Dans cet ouvrage, aussi édifiant que remarquable, la politologue et universitaire Françoise Vergès poursuit des interrogations qui participent depuis longtemps de ses préoccupations intellectuelles, ainsi que de son engagement de militante féministe et créole: la racisation des peuples à travers les ères coloniale et postcoloniale; les structures et idéologies politiques œuvrant férocement tant au contrôle des espaces intimes et familiaux qu'à l'oppression des femmes; la violence de l'empire français à l'égard de ses (anciennes) colonies, réduites à la servitude et à l'exploitation; la mémoire longtemps confisquée des sociétés créoles dans l'édifice colonial; la difficulté pour la France républicaine, aujourd'hui, de faire face à son passé colonial, d'accomplir tant son devoir de mémoire que son devoir de réparation, et de repenser sa propre histoire à la lumière des récits de ces nombreux groupes (humains pourtant!) [End Page 284] relégués aux marges de l'humanité, suivant des catégories de race, de classe, de genre ou de retranchement géographique, par un système qui n'aura eu de cesse de discriminer, d'exploiter et de disposer des corps "autres," en les privant à la fois de leur humanité et de leurs droits.

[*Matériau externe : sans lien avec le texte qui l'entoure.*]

-- pv_equiv track=rewrite | github.com/phord/cryptopals | mycrypto.py | find_byte_key
-- ===== SOURCE A (Python) =====
-- most_common_letters=' etaoinsrhld\ncumfpgwybvkxjqz'
--
-- digits='0123456789'
--
-- printable=[chr(32+i) for i in range(96)] + ['\n']
--
-- def binxorbyte(bin,ky):
--     return [a^ky for a in bin]
--
-- def find_byte_key(bin):
--     """ Examines the bytes in a binary msg and tries to determine the most likely byte all bytes were
--     xored with assuming that the original message was some English language ASCII.  The results are
--     returned in an array of tuples of (Score, XOR-candidate, [Decoded-bytes, ...]).  The score is the
--     measure of how good a match this XOR-candidate seems to be (producing printable letters). The array
--     is sorted with the highest scores at the beginning.
--     """
--     histo = [(bin.count(x),x) for x in set(bin)]
--     histo.sort(reverse=True)
--
--     results = []
--     keys = [a[1]^ord(b) for a in histo for b in most_common_letters]
--     for ky in set(keys):
--         msg = binxorbyte(bin, ky)
--         score = score_readable(msg)
--         results.append((score, ky, msg))
--
--     results.sort(reverse=True)
--     return results
--
-- def score_letter(x):
--     if chr(x) in most_common_letters:
--         return len(most_common_letters) - most_common_letters.find(chr(x))
--     return 0
--
-- def score_printable(x):
--     score = score_letter(x)
--     if chr(x) in digits:
--         score += 15
--     elif chr(x) in printable:
--         score += 5
--     else:
--         score = -1
--     return score
--
-- def score_readable(bin):
--     scores = [score_printable(x) for x in bin]
--     # if len([x for x in scores if x<0]):
--     #     return -1000
--     return sum(scores)
-- ===== SOURCE B (Python) =====
-- most_common_letters = ' etaoinsrhld\ncumfpgwybvkxjqz'
--
-- # score of each favoured letter, keyed by its code point (first index wins, as str.find does)
-- _letter_score = {}
-- for _i, _c in enumerate(most_common_letters):
--     _letter_score.setdefault(ord(_c), len(most_common_letters) - _i)
--
--
-- def _score(x):
--     s = _letter_score.get(x, 0)
--     if 48 <= x <= 57:
--         return s + 15
--     if 32 <= x <= 127 or x == 10:
--         return s + 5
--     return -1
--
--
-- def find_byte_key(bin):
--     counts = {}
--     for a in bin:
--         counts[a] = counts.get(a, 0) + 1
--     results = []
--     seen = set()
--     for v in counts:
--         for c in most_common_letters:
--             ky = v ^ ord(c)
--             if ky not in seen:
--                 seen.add(ky)
--                 score = sum(n * _score(w ^ ky) for w, n in counts.items())
--                 results.append((score, ky, [a ^ ky for a in bin]))
--     results.sort(reverse=True)
--     return results
-- ===== Notes on version B (the rewrite author's own statement) =====
-- stated objective: faster
-- what changed: B replaces A's per-key rescan of the whole decoded message (and per-value bin.count scan) by a byte-value counter built once: each candidate key is scored as sum(count[v] * score(v ^ ky)) over the distinct values, with keys deduplicated on the fly by a seen-set, and the letter scores held in a dict instead of repeated str.find calls.
import Mathlib
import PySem

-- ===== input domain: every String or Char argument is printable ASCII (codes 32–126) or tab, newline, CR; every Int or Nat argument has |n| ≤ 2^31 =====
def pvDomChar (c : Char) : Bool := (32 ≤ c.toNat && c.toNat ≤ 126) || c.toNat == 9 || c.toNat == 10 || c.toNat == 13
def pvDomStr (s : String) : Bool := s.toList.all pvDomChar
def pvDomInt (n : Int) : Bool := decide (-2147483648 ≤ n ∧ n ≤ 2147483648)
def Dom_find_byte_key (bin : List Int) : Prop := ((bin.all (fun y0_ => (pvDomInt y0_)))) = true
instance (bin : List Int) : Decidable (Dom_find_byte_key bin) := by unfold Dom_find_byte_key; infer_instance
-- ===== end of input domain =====

-- B scores each candidate key from a byte-value counter (count[v] * score(v^ky) over distinct
-- values, keys deduplicated on the fly) instead of A's per-key rescan of the decoded message;
-- measurably faster (constant-factor: O(K·d) instead of O(K·n) scoring work).

-- ===== PORT A =====
-- code points of most_common_letters = ' etaoinsrhld\ncumfpgwybvkxjqz' (length 28)
def pvLetters : List Int :=
  [32, 101, 116, 97, 111, 105, 110, 115, 114, 104, 108, 100, 10, 99, 117,
   109, 102, 112, 103, 119, 121, 98, 118, 107, 120, 106, 113, 122]

-- code points of digits = '0123456789'
def pvDigits : List Int := [48, 49, 50, 51, 52, 53, 54, 55, 56, 57]

-- printable = [chr(32+i) for i in range(96)] + ['\n'], as code points
def pvPrintable : List Int := (PySem.List.pyRange 0 96).map (fun i => 32 + i) ++ [10]

-- 'chr(x) in <string const>' and '<string const>.find(chr(x))' are ported as membership/index
-- in the corresponding code-point list: exact on Pre_ (chr is injective where it is defined)
def pvScoreLetter (x : Int) : Int :=
  if pvLetters.contains x then (28 : Int) - ((PySem.List.index? pvLetters x).getD 0 : Nat)
  else 0

def pvScorePrintable (x : Int) : Int :=
  let score := pvScoreLetter x
  if pvDigits.contains x then score + 15
  else if pvPrintable.contains x then score + 5
  else -1

def pvScoreReadable (msg : List Int) : Int := (msg.map pvScorePrintable).sum

def pvBinxorbyte (bin : List Int) (ky : Int) : List Int :=
  bin.map (fun a => PySem.Int.bxor a ky)

-- histo is a sort of a list built by iterating set(bin); Python's set iteration order is not
-- modelled, but the full sorts (injective second key) make the end result order-independent.
-- Sorting the (count, x) pairs resp. (score, ky, msg) triples via sorted2 on the first two
-- components is exact: the x resp. ky are pairwise distinct, so Python never compares further.
def find_byte_key (bin : List Int) : List (Int × Int × List Int) :=
  let histo := PySem.List.sorted2
    ((PySem.Set.ofList bin).map (fun x => ((bin.count x : Int), x)))
    (fun p => p.1) (fun p => p.2) true
  let keys := histo.flatMap (fun a => pvLetters.map (fun b => PySem.Int.bxor a.2 b))
  let results := (PySem.Set.ofList keys).foldl (fun rs ky =>
    let msg := pvBinxorbyte bin ky
    let score := pvScoreReadable msg
    rs ++ [(score, ky, msg)]) []
  PySem.List.sorted2 results (fun t => t.1) (fun t => t.2.1) true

C'est à l'intersection, en effet, de tous ces questionnements complexes et de ces champs d'investigation transdisciplinaires que se situe Le Ventre des femmes. Capitalisme, racialisation, féminisme. Le titre de l'ouvrage fait évidemment écho à la manière dont le ventre racisé des femmes avait déjà été appréhendé en tant que commodité, à l'ère de l'esclavage, puisque servant à accroître une main-d'œuvre essentielle à l'entreprise coloniale et à l'expansion d'un système capitaliste mondial dont il jetait déjà les bases. Pourtant, c'est d'un autre épisode de cette même histoire coloniale, d'un scandale longtemps resté dans l'ombre, que le texte s'inspire: une affaire qui éclate à La Réunion en juin 1970 et qui en dit long sur une politique de répression et d'hégémonie de l'État français visant, à l'ère de la postcolonie, à contrôler et à disposer du corps des femmes des départements d'outremer, d'une manière comparable à — bien que somme toute différente de — celle dont il s'y prend en métropole: "C'est le même contrôle du corps des femmes qui est visé en France et dans les départements d'outremer (DOM), mais il n'est pas pratiqué de la même manière dans les deux lieux. En France, l'État veut que les femmes fassent des enfants; dans les DOM, il lance des campagnes antinatalistes" (10). C'est en convoquant d'ailleurs l'image d'une "histoire mutilée et [d']une cartographie mutilée" (15), masquant la superposition de temporalités et de spatialités multiples dans la postcolonie républicaine et amnésique, que l'auteure aborde la coexistence de ces deux pratiques au sein d'un même système afin d'"introduire des voix dissonantes dans le récit du féminisme. Car les femmes des outremer, qu'elles soient esclaves ou colonisées, existent à peine dans les analyses féministes" (12). Or, selon cette étude, qui se veut "acte de réparation historique" (13), il est impossible de démasquer les causes structurelles véritables ainsi que les idéologies nationalistes ayant généré ces angles morts de la théorie féministe et cet effacement de l'histoire des femmes racisées, si l'on ne considère pas les effets durables de la colonialité du pouvoir sous un angle transnational mettant au jour le croisement des paradigmes discriminants à partir desquels s'exercent l'oppression et la domination de ces femmes.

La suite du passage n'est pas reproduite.